Table A4.5 Example of first stage of cluster sampling
|
Geographical units/zones |
Estimated population |
Cumulative population |
Attributed numbers |
Location of clusters |
|
Unit 1 |
800 |
800 |
1-800 |
1 |
|
Unit 2 |
310 |
1 110 |
801-1110 | |
|
Unit 3 |
1 220 |
2 330 |
1111-2330 |
2, 3 |
|
Unit 4 |
550 |
2 880 |
2331-2880 |
4 |
|
etc... |
... |
... |
... |
... |
|
... |
... |
... |
... |
... |
|
Total |
18 600 |
18 600 |
18 600 |
(30) |
Note: See fig. A4.1 for an explanation.
Never change a sampling site because it is too remote or is close to a bigger and "worse affected" place that someone feels should be surveyed in preference to the randomly selected "unimportant" site.
Strictly speaking, clusters for nutritional surveys should be defined on the basis of the numbers of children aged 6-59 months. In most situations, the proportion of children is relatively uniform, and figures for the population as a whole can be used, as indicated above. However, if there are known to be wide variations in the proportion of children in the populations of different areas, the numbers of children aged 6-59 months should be estimated and used as a basis for defining clusters. On the other hand, where reliable population figures are not available, clusters may have to be defined on the basis of estimates of the numbers of households in different units or zones.

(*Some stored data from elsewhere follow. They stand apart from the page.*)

-- the first admitting odd position, with its properties
theorem pv_first (be : List Int) (v : Int) (h : pvSafe be v) :
    ∃ k, (pvOddSlice be).findIdx? (fun e => decide (v ≤ e)) = some k ∧
      ∃ hk : 2 * k + 1 < be.length, v ≤ be[2 * k + 1] ∧ ∀ k' < k, be[2 * k' + 1]! < v := by
  obtain ⟨k, hfind⟩ := Option.isSome_iff_exists.mp ((pv_safe_iff be v).mp h)
  obtain ⟨hklen, hp, hfirst⟩ := List.findIdx?_eq_some_iff_getElem.mp hfind
  have hq : be[2 * k + 1]? = some (pvOddSlice be)[k] := by
    rw [← pv_odd_get]; exact List.getElem?_eq_getElem hklen
  obtain ⟨hlt, hval⟩ := List.getElem?_eq_some_iff.mp hq
  refine ⟨k, hfind, hlt, by rw [hval]; simpa using hp, ?_⟩
  intro k' hk'
  have hkl : k' < (pvOddSlice be).length := by omega
  have hq' : be[2 * k' + 1]? = some ((pvOddSlice be)[k']'hkl) := by
    rw [← pv_odd_get]; exact List.getElem?_eq_getElem hkl
  obtain ⟨hlt', hval'⟩ := List.getElem?_eq_some_iff.mp hq'
  rw [getElem!_pos be _ hlt', hval']
  have := hfirst k' hk'
  simp at this
  omega

-- derive pvCarry at the first admitting position when it is last and equal
theorem pv_mk_carry (be : List Int) (v : Int) (k : Nat) (hk : 2 * k + 1 < be.length)
    (hlast : ¬ 2 * k + 1 + 1 < be.length) (heq : v = be[2 * k + 1])
    (hfirst : ∀ k' < k, be[2 * k' + 1]! < v) : pvCarry be v := by
  refine ⟨2 * k + 1, hk, by omega, by omega,
    by rw [getElem!_pos be _ hk]; exact heq, ?_⟩
  intro j' hj' hodd
  obtain ⟨k', rfl⟩ : ∃ k', j' = 2 * k' + 1 := ⟨j' / 2, by omega⟩
  exact hfirst k' (by omega)

-- the carry chain terminates with 'True' in B's loop
theorem pv_chainB (be ends pl : List Int) (o : Nat) (fuel : Nat)
    (hends : ends = pvOddSlice be)
    (hfuel : o + 1 < fuel) (hlen : o + 1 < pl.length)
    (hsafe : pvSafe be (pl[o]! + 1))
    (hlow : ∀ i, i < o →
      (pvCarry be (pl[o]! + 1) ∧ ∀ j, j < o → i < j → pvCarry be (pl[j]! + 1)) →
      pvSafe be (pl[i]! + 1)) :
    pvCarryLoop be ends pl ((o + 1 : Nat) : Int) fuel = some true := by
  subst hends
  induction o using Nat.strong_induction_on generalizing pl fuel with
  | _ o IH =>
  match fuel, hfuel with
  | fuel + 1, hfuel =>
  have hbe : 0 < be.length := by obtain ⟨j0, hj0, -, -⟩ := hsafe; omega
  rw [pvCarryLoop]
  have hc1 : ((o + 1 : Nat) : Int) - 1 = ((o : Nat) : Int) := by push_cast; ring
  rw [hc1, PySem.List.pyGet?_natCast,
    List.getElem?_eq_getElem (show o < pl.length by omega)]
  dsimp only
  simp only [PySem.List.pySetD_natCast]
  rw [if_neg (show ¬ ((o + 1 : Nat) : Int) ≤ 0 by omega)]
  rw [List.getElem?_eq_getElem hbe]
  dsimp only
  rw [PySem.List.pyGet?_natCast,
    List.getElem?_eq_getElem (show o < ((pl.set o (pl[o] + 1)).set (o + 1) be[0]).length by
      simp only [List.length_set]; omega)]
  dsimp only
  rw [List.getElem_set_ne (by omega), List.getElem_set_self (by simp only [List.length_set]; omega)]
  rw [getElem!_pos pl _ (by omega)] at hsafe hlow
  obtain ⟨k, hfind, hk, hle, hfirst⟩ := pv_first be (pl[o] + 1) hsafe
  rw [hfind]
  dsimp only
  rw [pv_odd_getBang be k hk]
  by_cases hvlt : pl[o] + 1 < be[2 * k + 1]
  · rw [if_pos hvlt]
  · rw [if_neg hvlt]
    by_cases hlast : 2 * k + 2 < be.length
    · rw [if_pos hlast]
    · rw [if_neg hlast]
      have heqv : pl[o] + 1 = be[2 * k + 1] := by omega
      have hcar : pvCarry be (pl[o] + 1) :=
        pv_mk_carry be _ k hk (by omega) heqv hfirst
      rcases o with _ | m
      · obtain ⟨fuel', rfl⟩ : ∃ f', fuel = f' + 1 := ⟨fuel - 1, by omega⟩
        rw [pvCarryLoop]
        have hz : ((0 : Nat) : Int) - 1 = -1 := by norm_num
        rw [hz, PySem.List.pyGet?_neg_one]
        have hne : ((pl.set 0 (pl[0] + 1)).set (0 + 1) be[0]) ≠ [] :=
          List.ne_nil_of_length_pos (by simp only [List.length_set]; omega)
        obtain ⟨w, hw⟩ := Option.isSome_iff_exists.mp (List.getLast?_isSome.mpr hne)
        rw [hw]
        dsimp only
        norm_num
      · refine IH m (by omega) ((pl.set (m + 1) (pl[m + 1] + 1)).set (m + 1 + 1) be[0]) fuel
          (by omega) (by simp only [List.length_set]; omega) ?_ ?_
        · rw [getElem!_pos _ _ (by simp only [List.length_set]; omega),
            List.getElem_set_ne (by omega), List.getElem_set_ne (by omega),
            ← getElem!_pos pl m (by omega)]
          refine hlow m (by omega) ⟨hcar, ?_⟩
          intro j hj hij; omega
        · intro i hi H
          obtain ⟨H1, H2⟩ := H
          rw [getElem!_pos _ _ (by simp only [List.length_set]; omega),
            List.getElem_set_ne (by omega), List.getElem_set_ne (by omega)] at H1
          rw [getElem!_pos _ _ (by simp only [List.length_set]; omega),
            List.getElem_set_ne (by omega), List.getElem_set_ne (by omega),
            ← getElem!_pos pl i (by omega)]
          refine hlow i (by omega) ⟨hcar, ?_⟩
          intro j hj hij
          rcases (by omega : j = m ∨ j < m) with rfl | hjm
          · rw [← getElem!_pos pl j (by omega)] at H1
            exact H1
          · have := H2 j hjm hij
            rw [getElem!_pos _ _ (by simp only [List.length_set]; omega),
              List.getElem_set_ne (by omega), List.getElem_set_ne (by omega),
              ← getElem!_pos pl j (by omega)] at this
            exact this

Stage 2: selecting individuals within each cluster
Once the survey team is on site, the required number of children (usually 30) can be selected by systematic sampling, as described above, if the site layout permits. Alternatively, a sketch map of the area should be drawn, the houses numbered, and households selected using a random number table. In many situations, neither of these methods is feasible and the following procedure is adopted:
1. Go to the centre of the selected unit or cluster.2. Randomly choose a direction by spinning a pencil (pen, bottle) on the ground (or a flat surface) and noting the direction in which it points when it stops.
3. Walk in that direction from the centre to the outer perimeter of the unit or cluster, counting the number of households along this line.
4. Using a random number table, obtain a number between 1 and the number of households counted.
5. Go to the household indicated and examine all children belonging to that household (e.g. if the number is 5, go to the fifth household along the randomly chosen line).
6. Go to the next nearest house, the one with the door nearest to the last house surveyed.
7. Continue the process until the required number of children (probably 30) has been completed.

Note: In most cases a population will be divided into at least 100 clusters, of which 30 will be selected.
The method to be used must be decided in advance and used consistently throughout the survey. It is important that there be no element of deliberate choice by the survey team in selecting the sample houses.
All children belonging to each selected household should be surveyed, including those in the last household (even if this means exceeding the number "required"). No substitutions can be made.
Thirty separate clusters should be surveyed if at all possible. If the number of clusters is reduced, the reliability of the estimate obtained may be poor and provide an inaccurate picture of the true nutritional status of the population being surveyed. A greater number of children per cluster does not compensate for a reduced number of clusters.1
1 More than 30 clusters may be surveyed, but this will not significantly increase the accuracy or reliability of the results.